After Death
Three types of star remain after their death: white dwarfs, neutron
stars, and black holes. Each of these
has their own particular details and complications; and all are among
the most exotic places in the 
universe. Unfortunately, information about their lifespans is usually
theoretical at best. The universe is
still too young to have let any of these three bodies completely
exhaust itself.
White dwarfs are primarily interesting for their composition:
electron-degenerate matter, which is
particularly difficult to compress. As is, they are already immensely
dense; they contain the masses of stars
like the sun but the volume of planets like Earth. Because of this,
even nearby white dwarfs are strongly
redshifted (that is, they give off the appearance of moving further
away). They radiate almost no heat, and
it is thought that when this heat is lost they will become a body known
only as a black dwarf.
Neutron stars, meanwhile, are comprised of almost only of their
namesake: neutrons. They are immensely hot
and, like white dwarves, can no longer be compressed. They are
particularly unusual because of the speed of
their rotation, which is so powerful that radio waves are emitted
strongly at the poles of the star. For some
time it was thought that these radio sources, so regular in their work,
might actually be strangely artificial in
nature. It is now known that neutron stars pointed straight at us,
called pulsars, are of course completely
natural.

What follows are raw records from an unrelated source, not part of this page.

-- pv_equiv track=rewrite | github.com/nhimzu123/Big-O-Blue | 08_23_21_Sorting/ex1.py | calculate_minutes
-- ===== SOURCE A (Python) =====
-- def calculate_minutes(n, x, subjects):
--     sum_minutes = 0
--     time_cost = x
--     subjects.sort()
--     for i in range(n):
--         if time_cost > 1:
--             sum_minutes += subjects[i] * time_cost
--             time_cost -= 1
--         else:
--             sum_minutes += subjects[i] * 1
--
--     return sum_minutes
-- ===== SOURCE B (Python) =====
-- def calculate_minutes(n, x, subjects):
--     subjects.sort()
--     m = max(n, 0)
--     k = min(m, max(x - 1, 0))
--     pk = 0   # running prefix sum of the first k sorted values
--     sk = 0   # sum of those prefix sums (telescopes the decreasing weights)
--     for v in subjects[:k]:
--         pk += v
--         sk += pk
--     pn = pk + sum(subjects[k:m])
--     return pn + (x - 1 - k) * pk + sk
-- ===== Notes on version B (the rewrite author's own statement) =====
-- stated objective: alternative
-- what changed: B telescopes the decreasing weights: it keeps a running prefix sum and the sum of prefix sums over the first k = min(max(n,0), max(x-1,0)) sorted elements, so the answer is plain-sum + (x-1-k)*prefix + sum-of-prefixes, with no per-element weight multiplication or decrementing counter.
import Mathlib
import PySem

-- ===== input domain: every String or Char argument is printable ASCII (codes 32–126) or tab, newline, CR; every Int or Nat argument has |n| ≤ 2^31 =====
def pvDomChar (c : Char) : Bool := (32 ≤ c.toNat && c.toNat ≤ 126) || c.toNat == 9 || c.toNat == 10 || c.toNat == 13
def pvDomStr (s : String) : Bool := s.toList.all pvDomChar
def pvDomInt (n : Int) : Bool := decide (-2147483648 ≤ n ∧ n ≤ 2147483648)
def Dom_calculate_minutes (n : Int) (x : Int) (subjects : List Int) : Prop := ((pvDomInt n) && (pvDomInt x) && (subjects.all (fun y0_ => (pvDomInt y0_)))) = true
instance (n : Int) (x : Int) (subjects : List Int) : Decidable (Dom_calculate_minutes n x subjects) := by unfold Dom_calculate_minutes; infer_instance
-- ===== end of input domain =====

-- B telescopes the decreasing weights into prefix sums: one running prefix sum and the sum of all
-- prefix sums over the first k sorted elements replace the per-element weight multiplication and
-- the decrementing counter. Both A and B sort `subjects` in place; the equivalence proved here is
-- about the return value.

-- ===== PORT A =====
def calculate_minutes (n : Int) (x : Int) (subjects : List Int) : Int :=
  let s := PySem.List.sorted subjects (fun v => v) false
  ((PySem.List.pyRange 0 n 1).foldl
    (fun (st : Int × Int) i =>
      if st.2 > 1 then (st.1 + PySem.List.pyGetD s i 0 * st.2, st.2 - 1)
      else (st.1 + PySem.List.pyGetD s i 0 * 1, st.2)) (0, x)).1

-- ===== PORT B =====
def calculate_minutes_alt (n : Int) (x : Int) (subjects : List Int) : Int :=
  let s := PySem.List.sorted subjects (fun v => v) false
  let m := max n 0
  let k := min m (max (x - 1) 0)
  let st := (PySem.List.slice s none (some k)).foldl
    (fun (q : Int × Int) v => (q.1 + v, q.2 + q.1 + v)) (0, 0)
  let pn := st.1 + (PySem.List.slice s (some k) (some m)).sum
  pn + (x - 1 - k) * st.1 + st.2

-- ===== PRECONDITION & SPEC =====
-- Pre_ : the indices 0..n-1 that A reads must exist (Python raises IndexError when n > len(subjects))
def Pre_calculate_minutes (n : Int) (x : Int) (subjects : List Int) : Prop :=
  n ≤ (subjects.length : Int)
instance (n : Int) (x : Int) (subjects : List Int) : Decidable (Pre_calculate_minutes n x subjects) := by unfold Pre_calculate_minutes; infer_instance

def pvWitness_calculate_minutes : Int × Int × List Int := (3, 4, [5, 1, 2])

def Spec_calculate_minutes (n : Int) (x : Int) (subjects : List Int) (out : Int) : Prop := out = calculate_minutes_alt n x subjects
instance (n : Int) (x : Int) (subjects : List Int) (out : Int) : Decidable (Spec_calculate_minutes n x subjects out) := by unfold Spec_calculate_minutes; infer_instance

-- ===== CLAIM =====
def Claim_equal_calculate_minutes : Prop := ∀ (n : Int) (x : Int) (subjects : List Int), Dom_calculate_minutes n x subjects → Pre_calculate_minutes n x subjects → Spec_calculate_minutes n x subjects (calculate_minutes n x subjects)

-- ===== LEMMAS AND PROOFS =====

-- time_cost entering the iteration for index a (a ≥ 0)
def pvTc (x a : Int) : Int := if x ≤ 1 then x else max (x - a) 1

-- A's loop computes the sum of g i * max (x - i) 1 over the range
theorem pvA_loop (g : Int → Int) (x : Int) : ∀ (m : Nat) (a acc : Int), 0 ≤ a →
    ((PySem.List.pyRange a (a + m) 1).foldl
      (fun (st : Int × Int) i =>
        if st.2 > 1 then (st.1 + g i * st.2, st.2 - 1)
        else (st.1 + g i * 1, st.2)) (acc, pvTc x a)).1
    = acc + ((PySem.List.pyRange a (a + m) 1).map (fun i => g i * max (x - i) 1)).sum := by
  intro m
  induction m with
  | zero => intro a acc _; rw [PySem.List.pyRange_one_eq_nil (by omega : a + ((0:Nat):Int) ≤ a)]; simp
  | succ m ih =>
    intro a acc ha
    rw [PySem.List.pyRange_one_cons (by push_cast; omega : a < a + ((m:Nat)+1:Nat))]
    simp only [List.foldl_cons, List.map_cons, List.sum_cons]
    have hrange : a + ((m:Nat)+1:Nat) = (a+1) + (m:Nat) := by push_cast; omega
    by_cases hx : x ≤ 1
    · have htc : pvTc x a = x := by simp [pvTc, hx]
      have h1 : ¬ (pvTc x a > 1) := by omega
      rw [if_neg h1, htc]
      rw [hrange]
      have := ih (a + 1) (acc + g a * 1) (by omega)
      simp [pvTc, hx] at this ⊢
      rw [this]
      have hm : max (x - a) 1 = 1 := by omega
      rw [hm]; ring
    · by_cases hgt : x - a > 1
      · have htc : pvTc x a = x - a := by simp [pvTc, hx]; omega
        rw [htc, if_pos (by omega)]
        rw [hrange]
        have htc' : pvTc x (a + 1) = x - a - 1 := by simp [pvTc, hx]; omega
        have := ih (a + 1) (acc + g a * (x - a)) (by omega)
        rw [htc'] at this
        rw [this]
        have hm : max (x - a) 1 = x - a := by omega
        rw [hm]; ring
      · have htc : pvTc x a = 1 := by simp [pvTc, hx]; omega
        rw [htc, if_neg (by omega)]
        rw [hrange]
        have htc' : pvTc x (a + 1) = 1 := by simp [pvTc, hx]; omega
        have := ih (a + 1) (acc + g a * 1) (by omega)
        rw [htc'] at this
        rw [this]
        have hm : max (x - a) 1 = 1 := by omega
        rw [hm]; ring

theorem pvA_closed (g : Int → Int) (n x : Int) :
    ((PySem.List.pyRange 0 n 1).foldl
      (fun (st : Int × Int) i =>
        if st.2 > 1 then (st.1 + g i * st.2, st.2 - 1)
        else (st.1 + g i * 1, st.2)) (0, x)).1
    = ((PySem.List.pyRange 0 n 1).map (fun i => g i * max (x - i) 1)).sum := by
  by_cases hn : n ≤ 0
  · simp [PySem.List.pyRange_one_eq_nil hn]
  · have hx0 : pvTc x 0 = x := by
      simp [pvTc]; intro h; omega
    have := pvA_loop g x n.toNat 0 0 (le_refl 0)
    rw [hx0] at this
    have hn' : (0:Int) + (n.toNat : Int) = n := by omega
    rw [hn'] at this
    simpa using this

-- F u x = the intended weighted sum: head weighted max x 1, tail with x-1  (structural spec of A)
def pvF : List Int → Int → Int
  | [], _ => 0
  | a :: t, x => a * max x 1 + pvF t (x - 1)

-- T t = sum over i of t[i] * (|t| - i) = the sum of all prefix sums of t
def pvT : List Int → Int
  | [] => 0
  | a :: t => a * ((t.length : Int) + 1) + pvT t

theorem pvFoldPS : ∀ (t : List Int) (p sAcc : Int),
    t.foldl (fun (q : Int × Int) v => (q.1 + v, q.2 + q.1 + v)) (p, sAcc)
    = (p + t.sum, sAcc + (t.length : Int) * p + pvT t) := by
  intro t
  induction t with
  | nil => intro p sAcc; simp [pvT]
  | cons a t ih =>
    intro p sAcc
    simp only [List.foldl_cons]
    rw [ih]
    simp only [List.sum_cons, List.length_cons, pvT, Prod.mk.injEq]
    constructor <;> (push_cast; ring)

theorem pvF_append : ∀ (t r : List Int) (x : Int),
    pvF (t ++ r) x = pvF t x + pvF r (x - (t.length : Int)) := by
  intro t
  induction t with
  | nil => intro r x; simp [pvF]
  | cons a t ih =>
    intro r x
    simp only [List.cons_append, pvF, List.length_cons, ih]
    push_cast; ring_nf

theorem pvF_ge : ∀ (t : List Int) (x : Int), (t.length : Int) + 1 ≤ x →
    pvF t x = (x - 1 - (t.length : Int)) * t.sum + pvT t + t.sum := by
  intro t
  induction t with
  | nil => intro x _; simp [pvF, pvT]
  | cons a t ih =>
    intro x hx
    simp only [List.length_cons] at hx ⊢
    have hL : ((t.length : Int) + 1) + 1 ≤ x := by push_cast at hx ⊢; omega
    simp only [pvF, pvT, List.sum_cons]
    rw [ih (x - 1) (by omega)]
    have hm : max x 1 = x := by omega
    rw [hm]; push_cast; ring

theorem pvF_le_one : ∀ (t : List Int) (x : Int), x ≤ 1 → pvF t x = t.sum := by
  intro t
  induction t with
  | nil => intro x _; simp [pvF]
  | cons a t ih =>
    intro x hx
    simp only [pvF, List.sum_cons]
    rw [ih (x - 1) (by omega)]
    have hm : max x 1 = 1 := by omega
    rw [hm]; ring

-- A's index-weighted range sum equals the structural spec pvF on the list itself
theorem pvSum_range_eq_F : ∀ (u : List Int) (x : Int),
    ((List.range u.length).map
      (fun kk : Nat => PySem.List.pyGetD u (kk : Int) 0 * max (x - (kk : Int)) 1)).sum
    = pvF u x := by
  intro u
  induction u with
  | nil => intro x; simp [pvF]
  | cons a t ih =>
    intro x
    have key : (List.range (a :: t).length).map
        (fun kk : Nat => PySem.List.pyGetD (a :: t) (kk : Int) 0 * max (x - (kk : Int)) 1)
        = (a * max x 1)
          :: (List.range t.length).map
            (fun kk : Nat => PySem.List.pyGetD t (kk : Int) 0 * max ((x - 1) - (kk : Int)) 1) := by
      rw [List.length_cons, List.range_succ_eq_map, List.map_cons, List.map_map]
      congr 1
      · have h0 : PySem.List.pyGetD (a :: t) (((0 : Nat) : Int)) 0 = a := by
          rw [PySem.List.pyGetD_natCast]; rfl
        simpa using congrArg (fun z => z * max (x - ((0:Nat):Int)) 1) h0
      · apply List.map_congr_left
        intro kk _
        show PySem.List.pyGetD (a :: t) (((kk + 1 : Nat) : Int)) 0 * max (x - ((kk + 1 : Nat) : Int)) 1 = _
        have h1 : PySem.List.pyGetD (a :: t) (((kk + 1 : Nat) : Int)) 0
            = PySem.List.pyGetD t ((kk : Nat) : Int) 0 := by
          rw [PySem.List.pyGetD_natCast, PySem.List.pyGetD_natCast, List.getD_cons_succ]
        rw [h1]
        congr 1
        push_cast; ring_nf
    rw [key, List.sum_cons, ih (x - 1)]
    rfl

-- ===== VERDICT helper: the main equality =====
theorem calculate_minutes_spec : Claim_equal_calculate_minutes := by
  intro n x subjects _ hpre
  simp only [Spec_calculate_minutes, calculate_minutes, calculate_minutes_alt]
  set s := PySem.List.sorted subjects (fun v => v) false with hs
  have hlen : s.length = subjects.length := PySem.List.length_sorted ..
  have hns : n ≤ (s.length : Int) := by rw [hlen]; exact hpre
  set m := max n 0 with hm
  set k := min m (max (x - 1) 0) with hk
  have hk0 : 0 ≤ k := by omega
  have hkm : k ≤ m := by omega
  have hms : m ≤ (s.length : Int) := by omega
  -- slices to take/drop
  have hsl1 : PySem.List.slice s none (some k) = s.take k.toNat :=
    PySem.List.slice_to s hk0
  have hsl2 : PySem.List.slice s (some k) (some m)
      = (s.drop k.toNat).take (m.toNat - k.toNat) :=
    PySem.List.slice_toNat s hk0 (by omega)
  set t := s.take k.toNat with ht
  set r := (s.drop k.toNat).take (m.toNat - k.toNat) with hr
  have htlen : t.length = k.toNat := by
    rw [ht, List.length_take]; omega
  have hrlen : r.length = m.toNat - k.toNat := by
    rw [hr, List.length_take, List.length_drop]; omega
  have htr : t ++ r = s.take m.toNat := by
    rw [ht, hr, ← List.take_add]
    congr 1; omega
  rw [hsl1, hsl2, pvFoldPS]
  simp only [zero_add, add_zero, mul_zero]
  -- reduce A's fold to pvF (s.take m.toNat) x
  have hA : ((PySem.List.pyRange 0 n 1).foldl
      (fun (st : Int × Int) i =>
        if st.2 > 1 then (st.1 + PySem.List.pyGetD s i 0 * st.2, st.2 - 1)
        else (st.1 + PySem.List.pyGetD s i 0 * 1, st.2)) (0, x)).1
      = pvF (s.take m.toNat) x := by
    rw [pvA_closed]
    by_cases hn : n ≤ 0
    · have hm0 : m = 0 := by omega
      rw [PySem.List.pyRange_one_eq_nil hn, hm0]
      simp [pvF]
    · have hnm : n = m := by omega
      rw [hnm, ← pvSum_range_eq_F (s.take m.toNat) x, PySem.List.pyRange_one 0 m, List.map_map]
      have hlen' : (s.take m.toNat).length = m.toNat := by
        rw [List.length_take]; omega
      rw [hlen']
      have hmn : (m - 0).toNat = m.toNat := by omega
      rw [hmn]
      apply congrArg List.sum
      apply List.map_congr_left
      intro kk hkk
      rw [List.mem_range] at hkk
      show PySem.List.pyGetD s (0 + (kk : Int)) 0 * max (x - (0 + (kk : Int))) 1
        = PySem.List.pyGetD (List.take m.toNat s) (kk : Int) 0 * max (x - (kk : Int)) 1
      rw [zero_add]
      congr 1
      rw [PySem.List.pyGetD_natCast, PySem.List.pyGetD_natCast,
        List.getD_eq_getElem?_getD, List.getD_eq_getElem?_getD, List.getElem?_take]
      rw [if_pos hkk]
  have hkcast : ((k.toNat : Nat) : Int) = k := by omega
  rw [hA, ← htr, pvF_append, htlen, hkcast]
  by_cases hx : x ≤ 1
  · have hk0' : k = 0 := by omega
    have htnil : t = [] := by rw [ht, hk0']; simp
    rw [htnil, hk0', pvF_le_one r (x - 0) (by omega)]
    simp [pvF, pvT]
  · by_cases hkx : x - 1 ≤ m
    · have hkeq : k = x - 1 := by omega
      rw [pvF_le_one r (x - k) (by omega)]
      rw [pvF_ge t x (by rw [htlen]; omega)]
      rw [htlen, hkcast]
      ring
    · -- k = m < x - 1, so r = []
      have hkeq : k = m := by omega
      have hrnil : r = [] := by
        rw [hr]
        have h0 : m.toNat - k.toNat = 0 := by omega
        rw [h0, List.take_zero]
      rw [hrnil, pvF_ge t x (by rw [htlen]; omega)]
      rw [htlen, hkcast]
      simp only [pvF, List.sum_nil]
      ring
-- pv_equiv track=rewrite | github.com/ldayton/Tongues | tongues/src/frontend/hierarchy.py | _is_exception_subclass
-- ===== SOURCE A (Python) =====
-- def _is_exception_subclass(
--     name: str,
--     class_bases: dict[str, list[str]],
--     cache: dict[str, bool],
-- ) -> bool:
--     """Check if a class is an Exception subclass (directly or transitively)."""
--     if name == "Exception":
--         return True
--     if name in cache:
--         return cache[name]
--     bases = class_bases.get(name)
--     if bases is None or len(bases) == 0:
--         cache[name] = False
--         return False
--     i = 0
--     while i < len(bases):
--         if _is_exception_subclass(bases[i], class_bases, cache):
--             cache[name] = True
--             return True
--         i += 1
--     cache[name] = False
--     return False
-- ===== SOURCE B (Python) =====
-- def _is_exception_subclass(name, class_bases, cache):
--     """Iterative least-fixpoint: grow the set of classes known to reach Exception
--     until stable, then answer the query with one lookup. Reads cache, never writes it."""
--     true_set = set()
--     changed = True
--     while changed:
--         changed = False
--         for k, bases in class_bases.items():
--             if k in true_set or k in cache:
--                 continue
--             if any(b == "Exception" or cache.get(b) is True or b in true_set for b in bases):
--                 true_set.add(k)
--                 changed = True
--     if name == "Exception":
--         return True
--     if name in cache:
--         return cache[name]
--     return any(b == "Exception" or cache.get(b) is True or b in true_set
--                for b in class_bases.get(name, []))
-- ===== Notes on version B (the rewrite author's own statement) =====
-- stated objective: alternative
-- what changed: Replaces the memoized recursive DFS (which writes results into the cache dict as it unwinds) with an iterative least-fixpoint computation: repeated sweeps over class_bases grow a set of classes known to reach Exception until a sweep adds nothing, then the query is answered by one lookup against that set; B reads the cache but never mutates it.
-- outside the precondition, e.g. on _is_exception_subclass('X', {'X': ['Y', 'X'], 'Y': ['Exception']}, {}): A returns True, B returns True
import Mathlib
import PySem

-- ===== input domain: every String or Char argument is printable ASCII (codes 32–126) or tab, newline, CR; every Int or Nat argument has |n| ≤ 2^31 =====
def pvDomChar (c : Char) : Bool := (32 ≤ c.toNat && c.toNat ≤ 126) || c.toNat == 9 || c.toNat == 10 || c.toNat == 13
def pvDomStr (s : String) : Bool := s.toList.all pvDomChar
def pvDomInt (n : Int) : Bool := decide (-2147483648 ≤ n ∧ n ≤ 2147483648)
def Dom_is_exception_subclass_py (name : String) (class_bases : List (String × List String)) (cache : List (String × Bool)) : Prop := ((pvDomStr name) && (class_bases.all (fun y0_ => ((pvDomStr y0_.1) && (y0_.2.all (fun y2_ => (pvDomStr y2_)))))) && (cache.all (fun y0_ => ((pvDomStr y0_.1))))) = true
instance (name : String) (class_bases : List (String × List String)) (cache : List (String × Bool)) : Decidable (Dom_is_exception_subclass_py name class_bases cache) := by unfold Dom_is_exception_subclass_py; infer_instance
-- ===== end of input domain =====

The fate of neutron stars is also unknown, and not much
theorized upon.
Finally, black holes. These are perhaps the most terrifying objects in
existence, who have become so
massive that light itself cannot escape their gravity. For this reason
they are almost impossible to study,
but the following is most probable. At the core of every black hole is
a singularity, a location where the laws
of physics themselves change. Meanwhile, at the edges, a slow process
might occur to account for information
lost to black holes.
Quantum mechanics suggests that virtual particles are created and
destroyed constantly. Because of black
holes's unusual structures, these false particles may become propelled
into becoming real particle-antiparticle
pairs; one of which is swallowed again by the black hole (effectively
destroying it), the other drifting back out
into the galaxy, replacing the information lost by a real particle
previously swallowed. This process is
signficantly noteworthy in that it provides a mechanism for black hole
death: Each particle released shrinks the
black hole, and eventually it is reduced to nothing.